[Dataset extract — start]

-- pv_equiv track=rewrite | github.com/ericlow/technical-interviews | 260130-Sentry/01-solution.py | count_stack
-- ===== SOURCE A (Python) =====
-- from collections import OrderedDict
--
-- class Node:
--     def __init__(self, name: str):
--         self.name = name
--         self.count = 0
--         self.children = OrderedDict()  # preserves insertion order
--
-- def count_stack(traces: list[list[str]]) -> str:
--     root = Node("__root__")
--
--     for trace in traces:
--         node = root
--         for func in trace:
--             if func not in node.children:
--                 node.children[func] = Node(func)
--             node = node.children[func]
--             node.count += 1
--
--     lines = []
--
--     def render(node: Node, depth: int):
--         indent = "    " * depth
--         lines.append(f"{indent}{node.name}, {node.count * 10} ms")
--         for child in node.children.values():
--             render(child, depth + 1)
--
--     for child in root.children.values():
--         render(child, 0)
--
--     return "\n".join(lines)
-- ===== SOURCE B (Python) =====
-- def count_stack(traces: list[list[str]]) -> str:
--     # No tree objects at all: recursively group the (suffix) traces by their
--     # first function, in first-occurrence order; a group's size is the count.
--     def go(group, depth):
--         seen = []
--         for t in group:
--             if t[0] not in seen:
--                 seen.append(t[0])
--         lines = []
--         for h in seen:
--             tails = [t[1:] for t in group if t[0] == h]
--             lines.append(f"{'    ' * depth}{h}, {len(tails) * 10} ms")
--             lines.extend(go([s for s in tails if s], depth + 1))
--         return lines
--
--     return "\n".join(go([t for t in traces if t], 0))
-- ===== Notes on version B (the rewrite author's own statement) =====
-- stated objective: alternative
-- what changed: B builds no trie and no Node objects at all: it recursively groups the (suffix) traces by their first function in first-occurrence order and renders each group directly, the group size being the count, whereas A mutates an OrderedDict trie and then walks it.
import Mathlib
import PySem

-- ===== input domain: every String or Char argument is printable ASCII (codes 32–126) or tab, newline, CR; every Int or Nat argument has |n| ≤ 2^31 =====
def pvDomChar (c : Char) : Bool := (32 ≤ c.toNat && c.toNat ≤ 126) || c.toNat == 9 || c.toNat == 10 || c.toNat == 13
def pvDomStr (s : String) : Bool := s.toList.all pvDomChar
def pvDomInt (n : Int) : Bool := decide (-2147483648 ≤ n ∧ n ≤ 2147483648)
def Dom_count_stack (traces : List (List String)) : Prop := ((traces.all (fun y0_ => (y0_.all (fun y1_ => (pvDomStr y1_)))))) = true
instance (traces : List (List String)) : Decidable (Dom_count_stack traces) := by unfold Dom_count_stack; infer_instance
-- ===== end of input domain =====

-- B builds no tree at all: it recursively groups the traces by their first
-- function (first-occurrence order) and renders each group, the group size
-- being the count; objective: alternative (same output, different algorithm).

-- f"{'    ' * depth}{node.name}, {node.count * 10} ms"  (same f-string in both Pythons)
def pvLine (name : String) (cnt : Int) (depth : Int) : String :=
  String.ofList (PySem.List.pyRepeat "    ".toList depth) ++ name ++ ", " ++
    PySem.Int.toStr (cnt * 10) ++ " ms"

-- ===== PORT A =====

-- the Python Node tree: name, count, insertion-ordered children (mutual pair,
-- not a nested inductive)
mutual
inductive PNode : Type where
  | mk : String → Int → PForest → PNode
inductive PForest : Type where
  | nil : PForest
  | cons : PNode → PForest → PForest
end

-- 'if func not in node.children: node.children[func] = Node(func); node = …; node.count += 1'
-- applied at one level, then the continuation k descends into that child's children
def pvModifyChild (x : String) (k : PForest → PForest) : PForest → PForest
  | .nil => .cons (.mk x 1 (k .nil)) .nil
  | .cons (.mk name cnt ch) f' =>
      if name = x then .cons (.mk name (cnt + 1) (k ch)) f'
      else .cons (.mk name cnt ch) (pvModifyChild x k f')

-- 'for func in trace: …' — one trace inserted into a forest of children
def pvAddTrace : List String → PForest → PForest
  | [], f => f
  | x :: rest, f => pvModifyChild x (pvAddTrace rest) f

-- 'for trace in traces: …' — the children of root after the build loop
def pvBuild (traces : List (List String)) : PForest :=
  traces.foldl (fun f t => pvAddTrace t f) .nil

-- A's recursive render: node's line, then its children recursively, then siblings
def pvRender : PForest → Int → List String
  | .nil, _ => []
  | .cons (.mk name cnt ch) f', depth =>
      pvLine name cnt depth :: (pvRender ch (depth + 1) ++ pvRender f' depth)

def count_stack (traces : List (List String)) : String :=
  PySem.Str.join "\n" (pvRender (pvBuild traces) 0)

-- ===== PORT B =====

-- t[0] (go is only ever called with nonempty traces, so t[0] is ported as headD "")
def pvHd (t : List String) : String := t.headD ""

-- 'seen = []; for t in group: if t[0] not in seen: seen.append(t[0])'
def pvSeen (g : List (List String)) : List String :=
  g.foldl (fun s t => if s.contains (pvHd t) then s else s ++ [pvHd t]) []

-- 'tails = [t[1:] for t in group if t[0] == h]'  (t[1:] on a list is drop 1, exact)
def pvTails (h : String) (g : List (List String)) : List (List String) :=
  (g.filter (fun t => pvHd t == h)).map (fun t => t.drop 1)

-- measure used only as FUEL making go total (Python's recursion terminates by itself)
def pvMsr (g : List (List String)) : Nat := (g.map (fun t => t.length + 1)).sum

-- 'def go(group, depth): … return lines' — fuel-guarded structural recursion
def pvGo : Nat → List (List String) → Int → List String
  | 0, _, _ => []
  | fuel + 1, g, d =>
      (pvSeen g).flatMap (fun h =>
        pvLine h ((pvTails h g).length : Int) d ::
          pvGo fuel ((pvTails h g).filter (fun s => !s.isEmpty)) (d + 1))

def count_stack_alt (traces : List (List String)) : String :=
  PySem.Str.join "\n"
    (pvGo (pvMsr (traces.filter (fun t => !t.isEmpty)))
      (traces.filter (fun t => !t.isEmpty)) 0)

-- ===== PRECONDITION & SPEC =====
def Spec_count_stack (traces : List (List String)) (out : String) : Prop := out = count_stack_alt traces
instance (traces : List (List String)) (out : String) : Decidable (Spec_count_stack traces out) := by unfold Spec_count_stack; infer_instance

-- ===== CLAIM (what is proved, stated in full; the proofs are below) =====
def Claim_equal_count_stack : Prop := ∀ (traces : List (List String)), Dom_count_stack traces → Spec_count_stack traces (count_stack traces)

-- ===== LEMMAS AND PROOFS =====

-- the count of head h in group g, as Python's int
def pvCnt (h : String) (g : List (List String)) : Int :=
  ((g.filter (fun t => pvHd t == h)).length : Int)

-- the canonical forest of a group: one node per head in hs, in order
def pvMkF : List String → List (List String) → PForest
  | [], _ => .nil
  | h :: hs, g => .cons (.mk h (pvCnt h g) (pvBuild (pvTails h g))) (pvMkF hs g)

def pvSnoc : PForest → PNode → PForest
  | .nil, n => .cons n .nil
  | .cons m f, n => .cons m (pvSnoc f n)

theorem pvBuild_filter (ts : List (List String)) :
    ∀ f : PForest,
      (ts.filter (fun t => !t.isEmpty)).foldl (fun f t => pvAddTrace t f) f =
      ts.foldl (fun f t => pvAddTrace t f) f := by
  induction ts with
  | nil => intro f; rfl
  | cons t ts ih =>
      intro f
      cases t with
      | nil => simpa [List.filter] using ih f
      | cons x r => simpa [List.filter] using ih (pvAddTrace (x :: r) f)

theorem pvSeen_append (g : List (List String)) (t : List String) :
    pvSeen (g ++ [t]) =
      if pvHd t ∈ pvSeen g then pvSeen g else pvSeen g ++ [pvHd t] := by
  simp [pvSeen, List.foldl_append]

theorem pvMem_seen (g : List (List String)) (x : String) :
    x ∈ pvSeen g ↔ ∃ t ∈ g, pvHd t = x := by
  induction g using List.reverseRecOn with
  | nil => simp [pvSeen]
  | append_singleton g t ih =>
      rw [pvSeen_append]
      by_cases hc : pvHd t ∈ pvSeen g
      · rw [if_pos hc, ih]
        constructor
        · rintro ⟨u, hu, he⟩; exact ⟨u, List.mem_append_left _ hu, he⟩
        · rintro ⟨u, hu, he⟩
          rcases List.mem_append.mp hu with h1 | h1
          · exact ⟨u, h1, he⟩
          · have hut : u = t := by simpa using h1
            subst hut; exact ih.mp (he ▸ hc)
      · rw [if_neg hc]
        constructor
        · intro hx
          rcases List.mem_append.mp hx with h1 | h1
          · rcases ih.mp h1 with ⟨u, hu, he⟩
            exact ⟨u, List.mem_append_left _ hu, he⟩
          · have hxt : x = pvHd t := by simpa using h1
            exact ⟨t, by simp, hxt.symm⟩
        · rintro ⟨u, hu, he⟩
          rcases List.mem_append.mp hu with h1 | h1
          · exact List.mem_append_left _ (ih.mpr ⟨u, h1, he⟩)
          · have hut : u = t := by simpa using h1
            subst hut; simp [he]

[Dataset extract — finish]

What you have to do — Copy exactly the lines from the top of the entries through the line with "-- ===== Notes" in it, please, keeping both ends and adding nothing.

Answer below —
-- pv_equiv track=rewrite | github.com/ericlow/technical-interviews | 260130-Sentry/01-solution.py | count_stack
-- ===== SOURCE A (Python) =====
-- from collections import OrderedDict
--
-- class Node:
--     def __init__(self, name: str):
--         self.name = name
--         self.count = 0
--         self.children = OrderedDict()  # preserves insertion order
--
-- def count_stack(traces: list[list[str]]) -> str:
--     root = Node("__root__")
--
--     for trace in traces:
--         node = root
--         for func in trace:
--             if func not in node.children:
--                 node.children[func] = Node(func)
--             node = node.children[func]
--             node.count += 1
--
--     lines = []
--
--     def render(node: Node, depth: int):
--         indent = "    " * depth
--         lines.append(f"{indent}{node.name}, {node.count * 10} ms")
--         for child in node.children.values():
--             render(child, depth + 1)
--
--     for child in root.children.values():
--         render(child, 0)
--
--     return "\n".join(lines)
-- ===== SOURCE B (Python) =====
-- def count_stack(traces: list[list[str]]) -> str:
--     # No tree objects at all: recursively group the (suffix) traces by their
--     # first function, in first-occurrence order; a group's size is the count.
--     def go(group, depth):
--         seen = []
--         for t in group:
--             if t[0] not in seen:
--                 seen.append(t[0])
--         lines = []
--         for h in seen:
--             tails = [t[1:] for t in group if t[0] == h]
--             lines.append(f"{'    ' * depth}{h}, {len(tails) * 10} ms")
--             lines.extend(go([s for s in tails if s], depth + 1))
--         return lines
--
--     return "\n".join(go([t for t in traces if t], 0))
-- ===== Notes on version B (the rewrite author's own statement) =====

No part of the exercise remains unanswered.